Is it a good way to ask a question: ''På hvilket system trenger du tilgang?''. I hear my colleagues (not norwegians) using this formulation very often.

Wouldn't it be more appropriate to formulate it like this: ''Hvilket system trenger du tilgang på?''

Or maybe it doesn't matter in colloquial Norwegian?


----------



## oskhen

Kiedis said:


> Hei igjen.
> 
> Is it a good way to ask a question: ''På hvilket system trenger du tilgang?''. I hear my colleagues (not norwegians) using this formulation very often.
> 
> Wouldn't it be more appropriate to formulate it like this: ''Hvilket system trenger du tilgang på?''
> 
> Or maybe it doesn't matter in colloquial Norwegian?



It should be "tilgang til". And I would definitely use the last one in most circumstances.


----------



## Ben Jamin

oskhen said:


> It should be "tilgang til". And I would definitely use the last one in most circumstances.

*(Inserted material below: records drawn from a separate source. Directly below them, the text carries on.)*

-- pv_equiv track=rewrite | github.com/hacatu/project-euler | 300/p300.py | foldings_rec
-- ===== SOURCE A (Python) =====
-- option_map = {
-- 	(i, j): ((i, j), (-j, i), (j, -i)) for (i, j) in ((1,0),(-1,0),(0,1),(0,-1))
-- }
--
-- def foldings_rec(N, pos=(0,0), options=((0,-1),(1,0)), spots=None):
-- 	count = 1
-- 	if N > 1:
-- 		if spots is None:
-- 			spots = set()
-- 		spots.add(pos)
-- 		x, y = pos
-- 		for d in options:
-- 			dx, dy = d
-- 			n_pos = (x + dx, y + dy)
-- 			if n_pos not in spots:
-- 				count += foldings_rec(N-1, n_pos, option_map[d], spots)
-- 		spots.remove(pos)
-- 	return count
-- ===== SOURCE B (Python) =====
-- option_map = {
-- 	(i, j): ((i, j), (-j, i), (j, -i)) for (i, j) in ((1,0),(-1,0),(0,1),(0,-1))
-- }
--
-- def foldings_rec(N, pos=(0,0), options=((0,-1),(1,0)), spots=None):
-- 	# Iterative backtracking DFS with an explicit stack; counts one per visited
-- 	# node, interleaving undo markers to maintain `spots` (same net mutation as
-- 	# the recursive version).
-- 	if spots is None:
-- 		spots = set()
-- 	count = 0
-- 	stack = [(N, pos, options)]
-- 	while stack:
-- 		frame = stack.pop()
-- 		if frame[0] is None:  # undo marker: leave this node's position
-- 			spots.remove(frame[1])
-- 			continue
-- 		n, p, opts = frame
-- 		count += 1
-- 		if n > 1:
-- 			spots.add(p)
-- 			stack.append((None, p))
-- 			x, y = p
-- 			for d in opts:
-- 				dx, dy = d
-- 				np = (x + dx, y + dy)
-- 				if np not in spots:
-- 					stack.append((n - 1, np, option_map[d]))
-- 	return count
-- ===== Notes on version B (the rewrite author's own statement) =====
-- stated objective: alternative
-- what changed: Replaced the self-avoiding-walk counting recursion by an iterative depth-first search over an explicit stack of (N,pos,options) frames with undo markers maintaining the visited set, counting one per popped node.
import Mathlib
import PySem

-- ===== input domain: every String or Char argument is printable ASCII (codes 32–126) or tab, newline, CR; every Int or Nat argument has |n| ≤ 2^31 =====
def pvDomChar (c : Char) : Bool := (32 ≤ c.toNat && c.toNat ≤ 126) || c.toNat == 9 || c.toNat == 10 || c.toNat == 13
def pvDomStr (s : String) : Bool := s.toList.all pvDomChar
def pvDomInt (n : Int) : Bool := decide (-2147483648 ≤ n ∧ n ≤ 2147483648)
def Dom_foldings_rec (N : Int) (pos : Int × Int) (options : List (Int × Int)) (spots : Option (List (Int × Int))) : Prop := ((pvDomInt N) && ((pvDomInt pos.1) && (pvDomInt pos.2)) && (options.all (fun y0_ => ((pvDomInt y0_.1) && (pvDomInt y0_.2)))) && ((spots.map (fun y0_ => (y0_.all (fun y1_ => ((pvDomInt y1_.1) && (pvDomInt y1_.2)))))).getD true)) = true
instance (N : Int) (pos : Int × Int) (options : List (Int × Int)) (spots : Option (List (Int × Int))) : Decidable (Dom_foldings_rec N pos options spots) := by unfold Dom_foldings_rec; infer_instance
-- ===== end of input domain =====

-- B replaces the recursion by an explicit-stack iterative DFS with undo markers (alternative
-- decomposition, same cost). Python A and B both mutate a caller-passed `spots` set identically
-- (net zero unless pos was already in it); the equivalence proved here is about the return value.

-- ===== PORT A =====
-- option_map = {(i,j): ((i,j),(-j,i),(j,-i)) for (i,j) in ((1,0),(-1,0),(0,1),(0,-1))}
def option_map : PySem.Dict (Int × Int) (List (Int × Int)) :=
  PySem.Dict.ofList (([((1:Int),(0:Int)),(-1,0),(0,1),(0,-1)] : List (Int × Int)).map
    (fun ij => (ij, [ij, (-ij.2, ij.1), (ij.2, -ij.1)])))

-- A's recursion, fuel = max(N-1,0) (A recurses with N-1 and stops at N ≤ 1).  `option_map[d]`
-- raises KeyError in Python when d is no key and the neighbour is unvisited; Pre_ excludes
-- exactly those inputs, so the `.getD []` default is never the claimed value.
-- A's trailing `spots.remove(pos)` only undoes the earlier mutation; with immutable lists the
-- restored set is simply `spots`, so the loop below threads `spots1` and needs no removal.
mutual
def foldA : Nat → (Int × Int) → List (Int × Int) → List (Int × Int) → Int
  | 0, _, _, _ => 1
  | Nat.succ m, pos, options, spots => goA m pos options (PySem.Set.add spots pos) 1
termination_by m _ _ _ => (m, 0)
def goA : Nat → (Int × Int) → List (Int × Int) → List (Int × Int) → Int → Int
  | _, _, [], _, count => count
  | m, pos, d :: ds, spots, count =>
      goA m pos ds spots
        (if PySem.Set.contains spots (pos.1 + d.1, pos.2 + d.2) then count
         else count + foldA m (pos.1 + d.1, pos.2 + d.2) ((option_map.get? d).getD []) spots)
termination_by m _ ds _ _ => (m, ds.length + 1)
end

def foldings_rec (N : Int) (pos : Int × Int) (options : List (Int × Int)) (spots : Option (List (Int × Int))) : Int :=
  foldA (N - 1).toNat pos options (spots.getD [])

-- ===== PORT B =====
-- a stack frame of Source B: (n, p, opts) or the undo marker (None, p)
inductive PFrame where
  | visit (n : Int) (p : Int × Int) (opts : List (Int × Int))
  | undo (p : Int × Int)
deriving Repr, DecidableEq

-- the body of Source B's inner `for d in opts` loop: push unvisited neighbours
def pushChild (n : Int) (p : Int × Int) (spots : List (Int × Int)) (st : List PFrame) (d : Int × Int) : List PFrame :=
  if PySem.Set.contains spots (p.1 + d.1, p.2 + d.2) then st
  else PFrame.visit (n - 1) (p.1 + d.1, p.2 + d.2) ((option_map.get? d).getD []) :: st

-- Source B's inner for-loop over opts, pushing onto stack st
def pushAll (n : Int) (p : Int × Int) (spots : List (Int × Int)) (st : List PFrame) (opts : List (Int × Int)) : List PFrame :=
  opts.foldl (pushChild n p spots) st

-- termination measure for the while loop (proof bookkeeping only)
def gB : Nat → Nat
  | 0 => 1
  | m + 1 => 2 + 3 * gB m

def wB : PFrame → Nat
  | .undo _ => 1
  | .visit n _ opts => 1 + if n > 1 then 1 + opts.length * gB (n - 2).toNat else 0

def muB (st : List PFrame) : Nat := (st.map wB).sum

theorem gB_pos (m : Nat) : 1 ≤ gB m := by
  cases m with
  | zero => simp [gB]
  | succ m => simp only [gB]; omega

theorem optmap_len (d : Int × Int) : ((option_map.get? d).getD []).length ≤ 3 := by
  rcases h : option_map.get? d with _ | v
  · simp
  · have hmem := PySem.Dict.mem_items_of_get?_eq_some option_map h
    have hitems : option_map.items =
        [((1, 0), [(1, 0), (0, 1), (0, -1)]), ((-1, 0), [(-1, 0), (0, -1), (0, 1)]),
         ((0, 1), [(0, 1), (-1, 0), (1, 0)]), ((0, -1), [(0, -1), (1, 0), (-1, 0)])] := by rfl
    rw [hitems] at hmem
    fin_cases hmem <;> simp

theorem wB_child (n : Int) (np : Int × Int) (d : Int × Int) :
    wB (PFrame.visit (n - 1) np ((option_map.get? d).getD [])) ≤ gB (n - 2).toNat := by
  have hlen := optmap_len d
  by_cases h : n - 1 > 1
  · have h2 : ((n : Int) - 2).toNat = (n - 1 - 2).toNat + 1 := by omega
    have h3 : ((n : Int) - 1 - 2).toNat = (n - 3).toNat := by omega
    simp only [wB, if_pos h, h2, gB]
    have := gB_pos (n - 1 - 2).toNat
    nlinarith [gB_pos ((n:Int) - 1 - 2).toNat]
  · simp only [wB, if_neg h]
    have := gB_pos ((n:Int) - 2).toNat
    omega

theorem muB_cons (f : PFrame) (st : List PFrame) : muB (f :: st) = wB f + muB st := by
  simp [muB]

theorem muB_foldl (n : Int) (p : Int × Int) (spots : List (Int × Int)) :
    ∀ (opts : List (Int × Int)) (st : List PFrame),
      muB (opts.foldl (pushChild n p spots) st) ≤ muB st + opts.length * gB (n - 2).toNat := by
  intro opts
  induction opts with
  | nil => intro st; simp
  | cons d ds ih =>
      intro st
      have hstep : muB (pushChild n p spots st d) ≤ muB st + gB (n - 2).toNat := by
        rw [pushChild]
        split
        · have := gB_pos ((n:Int) - 2).toNat; omega
        · rw [muB_cons]
          have := wB_child n (p.1 + d.1, p.2 + d.2) d
          omega
      calc muB ((d :: ds).foldl (pushChild n p spots) st)
          = muB (ds.foldl (pushChild n p spots) (pushChild n p spots st d)) := by simp [List.foldl]
        _ ≤ muB (pushChild n p spots st d) + ds.length * gB (n - 2).toNat := ih _
        _ ≤ muB st + gB (n - 2).toNat + ds.length * gB (n - 2).toNat := by omega
        _ ≤ muB st + (d :: ds).length * gB (n - 2).toNat := by
              simp [List.length_cons]; ring_nf; omega

-- Source B's while loop: pop a frame; undo markers remove their position (always present, so
-- set.remove = List.erase here); node frames count 1 and, when n > 1, push the undo marker
-- and the unvisited neighbours.
def loopB : List PFrame → List (Int × Int) → Int → Int
  | [], _, count => count
  | PFrame.undo p :: rest, spots, count => loopB rest (spots.erase p) count
  | PFrame.visit n p opts :: rest, spots, count =>
      if h : n > 1 then
        let spots1 := PySem.Set.add spots p
        loopB (pushAll n p spots1 (PFrame.undo p :: rest) opts) spots1 (count + 1)
      else loopB rest spots (count + 1)
termination_by st _ _ => muB st
decreasing_by
  · simp [muB_cons, wB]
  · have h1 := muB_foldl n p (PySem.Set.add spots p) opts (PFrame.undo p :: rest)
    simp only [muB_cons] at h1 ⊢
    simp only [wB] at h1
    simp only [pushAll, wB, if_pos h]
    omega
  · simp [muB_cons, wB]

def foldings_rec_alt (N : Int) (pos : Int × Int) (options : List (Int × Int)) (spots : Option (List (Int × Int))) : Int :=
  loopB [PFrame.visit N pos options] (spots.getD []) 0

-- ===== PRECONDITION & SPEC =====
-- Pre_ excludes exactly the inputs where Python A raises KeyError: N > 1 and some direction in
-- `options` that is not a key of option_map while its neighbour is unvisited (option_map[d] is
-- only evaluated when `n_pos not in spots`); recursive calls always pass keys of option_map.
def Pre_foldings_rec (N : Int) (pos : Int × Int) (options : List (Int × Int)) (spots : Option (List (Int × Int))) : Prop :=
  N ≤ 1 ∨ ∀ d ∈ options, option_map.contains d = true ∨
    PySem.Set.contains (PySem.Set.add (spots.getD []) pos) (pos.1 + d.1, pos.2 + d.2) = true
instance (N : Int) (pos : Int × Int) (options : List (Int × Int)) (spots : Option (List (Int × Int))) : Decidable (Pre_foldings_rec N pos options spots) := by unfold Pre_foldings_rec; infer_instance

def pvWitness_foldings_rec : Int × (Int × Int) × (List (Int × Int)) × (Option (List (Int × Int))) :=
  (4, (0, 0), [(0, -1), (1, 0)], none)

def Spec_foldings_rec (N : Int) (pos : Int × Int) (options : List (Int × Int)) (spots : Option (List (Int × Int))) (out : Int) : Prop := out = foldings_rec_alt N pos options spots
instance (N : Int) (pos : Int × Int) (options : List (Int × Int)) (spots : Option (List (Int × Int))) (out : Int) : Decidable (Spec_foldings_rec N pos options spots out) := by unfold Spec_foldings_rec; infer_instance

-- ===== CLAIM (what is proved, stated in full; the proofs are below) =====
def Claim_equal_foldings_rec : Prop := ∀ (N : Int) (pos : Int × Int) (options : List (Int × Int)) (spots : Option (List (Int × Int))), Dom_foldings_rec N pos options spots → Pre_foldings_rec N pos options spots → Spec_foldings_rec N pos options spots (foldings_rec N pos options spots)

-- ===== LEMMAS AND PROOFS =====

theorem goA_acc (m : Nat) (p : Int × Int) (s : List (Int × Int)) :
    ∀ (opts : List (Int × Int)) (c : Int), goA m p opts s c = c + goA m p opts s 0 := by
  intro opts
  induction opts with
  | nil => intro c; simp [goA]
  | cons d ds ih =>
      intro c
      simp only [goA]
      split
      · rw [ih c, ih 0]
      · rw [ih (c + _), ih (0 + _)]
        ring

theorem goA_append (m : Nat) (p : Int × Int) (s : List (Int × Int)) :
    ∀ (xs ys : List (Int × Int)) (c : Int),
      goA m p (xs ++ ys) s c = goA m p ys s (goA m p xs s c) := by
  intro xs
  induction xs with
  | nil => intro ys c; simp [goA]
  | cons d ds ih => intro ys c; simp only [List.cons_append, goA]; rw [ih]

theorem erase_add_of_not_contains (s : List (Int × Int)) (x : Int × Int)
    (h : PySem.Set.contains s x = false) : (PySem.Set.add s x).erase x = s := by
  have hx : x ∉ s := by
    intro hmem
    rw [← PySem.Set.contains_iff s x] at hmem
    rw [h] at hmem
    exact Bool.false_ne_true hmem
  rw [PySem.Set.add_of_not_mem hx]
  rw [List.erase_append_right _ hx]
  simp

theorem main_loopB (m : Nat) :
    ∀ (n : Int) (p : Int × Int) (opts : List (Int × Int)) (rest : List PFrame)
      (spots : List (Int × Int)) (count : Int), (n - 1).toNat ≤ m →
      loopB (PFrame.visit n p opts :: rest) spots count
        = loopB rest (if n > 1 then (PySem.Set.add spots p).erase p else spots)
            (count + foldA (n - 1).toNat p opts spots) := by
  induction m with
  | zero =>
      intro n p opts rest spots count hm
      have hn : ¬ n > 1 := by omega
      have h0 : ((n : Int) - 1).toNat = 0 := by omega
      rw [loopB, dif_neg hn, h0, if_neg hn]
      simp [foldA]
  | succ m ih =>
      intro n p opts rest spots count hm
      by_cases hn : n > 1
      · have hk : ((n : Int) - 1).toNat = (n - 2).toNat + 1 := by omega
        have hkm : ((n : Int) - 2).toNat ≤ m := by omega
        set k := ((n : Int) - 2).toNat with hkdef
        set spots1 := PySem.Set.add spots p with hs1
        have peel : ∀ (opts' : List (Int × Int)) (c : Int),
            loopB (pushAll n p spots1 (PFrame.undo p :: rest) opts') spots1 c
              = loopB (PFrame.undo p :: rest) spots1 (c + goA k p opts' spots1 0) := by
          intro opts'
          induction opts' using List.reverseRecOn with
          | nil => intro c; simp [pushAll, goA]
          | append_singleton xs d ihx =>
              intro c
              rw [pushAll, List.foldl_append, List.foldl_cons, List.foldl_nil]
              rw [show ∀ st, List.foldl (pushChild n p spots1) st xs = pushAll n p spots1 st xs from fun _ => rfl]
              rw [goA_append]
              by_cases hc : PySem.Set.contains spots1 (p.1 + d.1, p.2 + d.2) = true
              · rw [pushChild]
                simp only [hc, if_true, goA]
                exact ihx c
              · rw [pushChild]
                simp only [hc]
                have hcf : PySem.Set.contains spots1 (p.1 + d.1, p.2 + d.2) = false := by
                  simpa using hc
                simp only [Bool.false_eq_true, if_false]
                have hn1 : ((n : Int) - 1 - 1).toNat = k := by omega
                rw [ih (n - 1) (p.1 + d.1, p.2 + d.2) _ _ spots1 c (by omega)]
                have hsp : (if n - 1 > 1 then
                    (PySem.Set.add spots1 (p.1 + d.1, p.2 + d.2)).erase (p.1 + d.1, p.2 + d.2)
                  else spots1) = spots1 := by
                  split
                  · exact erase_add_of_not_contains _ _ hcf
                  · rfl
                rw [hsp, hn1, ihx]
                congr 1
                simp only [goA, hcf, Bool.false_eq_true, if_false]
                ring
        rw [loopB, dif_pos hn]
        rw [peel opts (count + 1)]
        rw [loopB]
        rw [if_pos hn, hk]
        rw [foldA]
        congr 1
        rw [goA_acc k p _ opts 1]
        ring
      · have h0 : ((n : Int) - 1).toNat = 0 := by omega
        rw [loopB, dif_neg hn, h0, if_neg hn]
        simp [foldA]

-- ===== VERDICT (by name: the statement is the Claim_ definition above) =====
theorem foldings_rec_spec : Claim_equal_foldings_rec := by
  intro N pos options spots _ _
  unfold Spec_foldings_rec foldings_rec foldings_rec_alt
  rw [main_loopB (N - 1).toNat N pos options [] (spots.getD []) 0 le_rfl]
  simp [loopB]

There is a strong trend in Norwegian of using 'på' instead of other prepositions. It is widely accepted and used in print, frowned upon only by a few. So, i suppose, pretty many native speakers would say "tilgang på".


----------



## oskhen

Ben Jamin said:


> There is a strong trend in Norwegian of using 'på' instead of other prepositions. It is widely accepted and used in print, frowned upon only by a few. So, i suppose, pretty many native speakers would say "tilgang på".



You're right. Okay, then both may be used. But personally I wouldn't recommend using "på" this way when writing.


----------



## Ben Jamin

oskhen said:


> You're right. Okay, then both may be used. But personally I wouldn't recommend using "på" this way when writing.


 Neither would I, but speaking politically incorrectly, the language is falling apart.


----------



## Tjahzi

The word that you are looking for is "evolving".


----------



## oskhen

I was thinking a bit: Is "tilgang på" correct - or more correct - in some expressions? "Tilgang på mat" doesn't sound that odd to me, but "tilgang på et system" definitely does. Or is it just a matter of taste?


----------



## kirsitn

oskhen said:


> I was thinking a bit: Is "tilgang på" correct - or more correct - in some expressions? "Tilgang på mat" doesn't sound that odd to me, but "tilgang på et system" definitely does. Or is it just a matter of taste?



To me "tilgang på" means that something exists/is available (ingen tilgang på mat -> there is no food to be found anywhere), whereas "tilgang til" implies permission/possibility to use something (that definitely exists).


----------



## basslop

Agree with the distinction that Kirsitn points out. Btw.  This shows how important right preposition is. 

Synonym for "tilgang til" is "adgang til".


----------